Тело мое дико рвется вперед – так, что цепь гудит. Лих вздрагивает, взгляд его устремлен к двери.

– Я догонял, слышишь?!

Сволочовка убегает всё дальше, прячется всё лучше. Но главное – продолжает тонуть в моей памяти. Нет ничего коварнее разлуки. Каждый новый день мне кажется, что я помню чуть меньше о той, которую поклялся отыскать. Раньше Шенна помогала освежить образы – но где она теперь?

– Ты это, – прокашливается Лих, – притормози, дурастый. Деваться тебе всё равно некуда: эта железка у тебя на шее и свинуша удержит.
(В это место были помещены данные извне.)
-- pv_equiv track=rewrite | github.com/miliar/Code_Jam_Webscraper | solutions_python/Problem_179/1914.py | jam_list
-- ===== SOURCE A (Python) =====
-- from itertools import count
--
-- def jam_list(N,J):
--     deci_list = []
--     for k in count(2**(N-1)+1,6):
--         if len(deci_list) == J:
--             break
--         temp = bin(k)[2:]
--         status = True
--         for m in range(3, 11):
--             if int(temp, m) % (m+1) != 0:
--                 status = False
--                 break
--         if status:
--             deci_list.append(temp)
--     return deci_list
-- ===== SOURCE B (Python) =====
-- def jam_list(N, J):
--     deci_list = []
--     k = 2 ** (N - 1) + 1
--     while len(deci_list) < J:
--         temp = bin(k)[2:]
--         # base m ~ -1 (mod m+1) for every m, so int(temp, m) % (m+1) depends only on
--         # the alternating digit sum s; the eight tests of A hold iff lcm(4..11) = 27720 divides s.
--         s = 0
--         for c in temp:
--             s = (1 if c == '1' else 0) - s
--         if s % 27720 == 0:
--             deci_list.append(temp)
--         k += 6
--     return deci_list
-- ===== Notes on version B (the rewrite author's own statement) =====
-- stated objective: alternative
-- what changed: Per candidate, B replaces A's eight base-m reinterpretations of the binary string (int(temp, m) % (m+1) for m = 3..10) by a single pass computing the alternating digit sum, tested once against lcm(4..11) = 27720.
import Mathlib
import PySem

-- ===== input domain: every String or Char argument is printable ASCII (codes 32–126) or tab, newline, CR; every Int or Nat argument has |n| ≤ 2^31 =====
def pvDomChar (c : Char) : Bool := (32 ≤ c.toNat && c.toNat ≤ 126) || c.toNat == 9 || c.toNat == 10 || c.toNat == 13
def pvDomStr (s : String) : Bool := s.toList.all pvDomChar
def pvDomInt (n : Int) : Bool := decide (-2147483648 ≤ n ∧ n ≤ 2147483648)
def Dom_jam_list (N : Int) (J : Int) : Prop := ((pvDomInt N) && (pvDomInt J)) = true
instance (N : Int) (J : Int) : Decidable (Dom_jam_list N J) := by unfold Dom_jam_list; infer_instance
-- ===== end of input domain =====

-- B replaces A's eight per-candidate base-m conversions by a single alternating-bit-sum pass
-- tested against 27720 = lcm(4..11): an alternative one-pass test with the same return value.


-- ===== PORT A =====
-- hand port of bin(k)[2:] for k ≥ 1 (binary digits, most significant first): exact there,
-- which is the only way both Pythons call it (k ≥ 2 on every admitted input)
def binNatRev (n : Nat) : List Char :=
  if h : n = 0 then [] else (if n % 2 = 1 then '1' else '0') :: binNatRev (n / 2)
decreasing_by exact Nat.div_lt_self (Nat.pos_of_ne_zero h) (by omega)

def pyBinTail (k : Int) : List Char := (binNatRev k.toNat).reverse

-- fuel for the (in Python unbounded) search loop: totality guard only, identical in both ports
def jamFuel (J : Int) : Nat := 1000 + 64 * J.toNat

-- hand port of int(temp, m): exact on the nonempty '0'/'1' digit strings A parses
def intBase (cs : List Char) (m : Int) : Int :=
  cs.foldl (fun a c => a * m + (if c = '1' then 1 else 0)) 0

-- A's inner `for m in range(3, 11)` with its early break
def statusA (cs : List Char) (m : Nat) : Bool :=
  if 11 ≤ m then true
  else if ¬ (PySem.Int.mod (intBase cs (m : Int)) ((m : Int) + 1) = 0) then false
  else statusA cs (m + 1)
termination_by 11 - m

def loopA : Nat → Int → Int → List String → List String
  | 0, _, _, acc => acc
  | fuel + 1, k, J, acc =>
    if PySem.List.len acc = J then acc
    else
      let temp := pyBinTail k
      loopA fuel (k + 6) J (if statusA temp 3 then acc ++ [String.ofList temp] else acc)

def jam_list (N : Int) (J : Int) : List String :=
  loopA (jamFuel J) (2 ^ (N - 1).toNat + 1) J []

-- ===== PORT B =====
def loopB : Nat → Int → Int → List String → List String
  | 0, _, _, acc => acc
  | fuel + 1, k, J, acc =>
    if PySem.List.len acc < J then
      let temp := pyBinTail k
      let s := temp.foldl (fun s c => (if c = '1' then 1 else 0) - s) 0
      loopB fuel (k + 6) J (if PySem.Int.mod s 27720 = 0 then acc ++ [String.ofList temp] else acc)
    else acc

def jam_list_alt (N : Int) (J : Int) : List String :=
  loopB (jamFuel J) (2 ^ (N - 1).toNat + 1) J []

-- ===== PRECONDITION & SPEC =====
-- Pre_ excludes exactly the inputs where Python A does not return: J < 0 (the break test
-- `len == J` never fires: infinite loop), J ≥ 1 with N ≤ 0 (2**(N-1) is a float, bin() raises
-- TypeError), J ≥ 1 with N odd (every candidate k ≡ 2 (mod 3), so no string ever passes the
-- divisibility tests and the search loops forever), and J ≥ 1 with N > 4300 (int(temp, 3)
-- raises ValueError: CPython's 4300-digit limit for non-power-of-two base conversion).
def Pre_jam_list (N : Int) (J : Int) : Prop :=
  0 ≤ J ∧ (J = 0 ∨ (2 ≤ N ∧ N % 2 = 0 ∧ N ≤ 4300))
instance (N : Int) (J : Int) : Decidable (Pre_jam_list N J) := by unfold Pre_jam_list; infer_instance

def pvWitness_jam_list : Int × Int := (4, 3)

def Spec_jam_list (N : Int) (J : Int) (out : List String) : Prop := out = jam_list_alt N J
instance (N : Int) (J : Int) (out : List String) : Decidable (Spec_jam_list N J out) := by unfold Spec_jam_list; infer_instance

-- ===== CLAIM (what is proved, stated in full; the proofs are below) =====
def Claim_equal_jam_list : Prop := ∀ (N : Int) (J : Int), Dom_jam_list N J → Pre_jam_list N J → Spec_jam_list N J (jam_list N J)

-- ===== LEMMAS AND PROOFS =====

-- Horner evaluation in base m and the alternating fold agree modulo m+1
theorem horner_sub_dvd (cs : List Char) (m : Int) :
    ∀ a b : Int, (m + 1) ∣ (a - b) →
    (m + 1) ∣ (List.foldl (fun a c => a * m + (if c = '1' then 1 else 0)) a cs
               - List.foldl (fun s c => (if c = '1' then (1 : Int) else 0) - s) b cs) := by
  induction cs with
  | nil => intro a b h; simpa using h
  | cons c cs ih =>
    intro a b h
    simp only [List.foldl_cons]
    apply ih
    have : (a * m + (if c = '1' then (1:Int) else 0)) - ((if c = '1' then (1:Int) else 0) - b)
        = a * (m + 1) - (a - b) := by ring
    rw [this]
    exact dvd_sub (dvd_mul_left (m + 1) a) h

theorem dvd_intBase_iff (cs : List Char) (m : Int) :
    ((m + 1) ∣ intBase cs m) ↔
    ((m + 1) ∣ List.foldl (fun s c => (if c = '1' then (1 : Int) else 0) - s) 0 cs) := by
  have h := horner_sub_dvd cs m 0 0 (by simp)
  unfold intBase
  constructor
  · intro hx
    have := dvd_sub hx h
    simpa using this
  · intro hy
    have := dvd_add h hy
    simpa using this

theorem status_step (cs : List Char) (m : Nat) (h : ¬ 11 ≤ m) :
    statusA cs m = (decide (PySem.Int.mod (intBase cs (m : Int)) ((m : Int) + 1) = 0) && statusA cs (m + 1)) := by
  rw [statusA, if_neg h]
  by_cases hc : PySem.Int.mod (intBase cs (m : Int)) ((m : Int) + 1) = 0
  · rw [if_neg (not_not_intro hc), decide_eq_true hc, Bool.true_and]
  · rw [if_pos hc, decide_eq_false hc, Bool.false_and]

theorem status_end (cs : List Char) : statusA cs 11 = true := by
  rw [statusA]; simp

theorem lcm_bridge (S : Int) :
    ((4:Int) ∣ S ∧ (5:Int) ∣ S ∧ (6:Int) ∣ S ∧ (7:Int) ∣ S ∧
     (8:Int) ∣ S ∧ (9:Int) ∣ S ∧ (10:Int) ∣ S ∧ (11:Int) ∣ S) ↔ (27720:Int) ∣ S := by
  constructor
  · rintro ⟨h4, h5, h6, h7, h8, h9, h10, h11⟩
    have c89 : IsCoprime (8:Int) 9 := by rw [Int.isCoprime_iff_gcd_eq_one]; decide
    have c725 : IsCoprime (72:Int) 5 := by rw [Int.isCoprime_iff_gcd_eq_one]; decide
    have c3607 : IsCoprime (360:Int) 7 := by rw [Int.isCoprime_iff_gcd_eq_one]; decide
    have c252011 : IsCoprime (2520:Int) 11 := by rw [Int.isCoprime_iff_gcd_eq_one]; decide
    exact c252011.mul_dvd (c3607.mul_dvd (c725.mul_dvd (c89.mul_dvd h8 h9) h5) h7) h11
  · intro h
    exact ⟨dvd_trans (by norm_num) h, dvd_trans (by norm_num) h, dvd_trans (by norm_num) h,
           dvd_trans (by norm_num) h, dvd_trans (by norm_num) h, dvd_trans (by norm_num) h,
           dvd_trans (by norm_num) h, dvd_trans (by norm_num) h⟩

theorem status_iff (cs : List Char) :
    statusA cs 3 = true ↔
    (27720 : Int) ∣ List.foldl (fun s c => (if c = '1' then (1 : Int) else 0) - s) 0 cs := by
  have key : ∀ m : Nat, (PySem.Int.mod (intBase cs (m : Int)) ((m : Int) + 1) = 0) ↔
      ((m : Int) + 1) ∣ List.foldl (fun s c => (if c = '1' then (1 : Int) else 0) - s) 0 cs := by
    intro m
    rw [PySem.Int.mod_eq_zero_iff_dvd]
    exact dvd_intBase_iff cs (m : Int)
  rw [status_step cs 3 (by omega), status_step cs 4 (by omega), status_step cs 5 (by omega),
      status_step cs 6 (by omega), status_step cs 7 (by omega), status_step cs 8 (by omega),
      status_step cs 9 (by omega), status_step cs 10 (by omega), status_end]
  simp only [Bool.and_true, Bool.and_eq_true, decide_eq_true_eq]
  rw [key 3, key 4, key 5, key 6, key 7, key 8, key 9, key 10]
  rw [← lcm_bridge]
  norm_num

-- the two loops agree whenever the accumulator has not yet outgrown J
theorem loop_eq (fuel : Nat) : ∀ (k J : Int) (acc : List String),
    0 ≤ J → (acc.length : Int) ≤ J → loopA fuel k J acc = loopB fuel k J acc := by
  induction fuel with
  | zero => intro k J acc _ _; rfl
  | succ fuel ih =>
    intro k J acc hJ hlen
    rw [loopA, loopB]
    simp only [PySem.List.len_eq]
    by_cases he : (acc.length : Int) = J
    · rw [if_pos he, if_neg (show ¬ ((acc.length : Int) < J) by omega)]
    · rw [if_neg he, if_pos (show (acc.length : Int) < J by omega)]
      have hcond : (statusA (pyBinTail k) 3 = true) ↔
          (PySem.Int.mod (List.foldl (fun s c => (if c = '1' then (1:Int) else 0) - s) 0 (pyBinTail k)) 27720 = 0) := by
        rw [status_iff, PySem.Int.mod_eq_zero_iff_dvd]
      rw [if_congr hcond rfl rfl]
      apply ih _ _ _ hJ
      split_ifs
      · simp only [List.length_append, List.length_cons, List.length_nil]
        push_cast
        omega
      · omega

-- ===== VERDICT (by name: the statement is the Claim_ definition above) =====
theorem jam_list_spec : Claim_equal_jam_list := by
  intro N J _ hpre
  unfold Spec_jam_list jam_list jam_list_alt
  exact loop_eq (jamFuel J) _ J [] hpre.1 (by simp; exact hpre.1)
– Выпусти меня, а? – собственные слова кажутся мне чужими. – Чего тебе моя неволя? Тебе б гулять, куролесить с бехровскими кокотками… А ты меня пасешь как овцу! Уж лучше дай мне уйти, парень. Свяжешься со мной – взвоешь. Это я по-дружески тебе…

– Да если б и мог, что с того? – Лих со вздохом встает, пинком подтолкнув ко мне ведро. – Ключа от ошейника у меня нету, а на воротах, с той вон стороны, Хорха стоит. Высунешь нос наружу, и он тебя по лестнице размажет. Я не шучу, дядя.

– Щенок, – цежу я. – Ты еще пожалеешь.

Лих, прислонившись к двери спиной, дважды ударяет по ней пяткой.

– Щенок не щенок, но тебе отсюда не смазать. И не глупи, ладненько? А то чуть только жмур в карцере, – он вздыхает, – так все заняты! Типа некому, кроме Лиха, жмуров выносить, понял?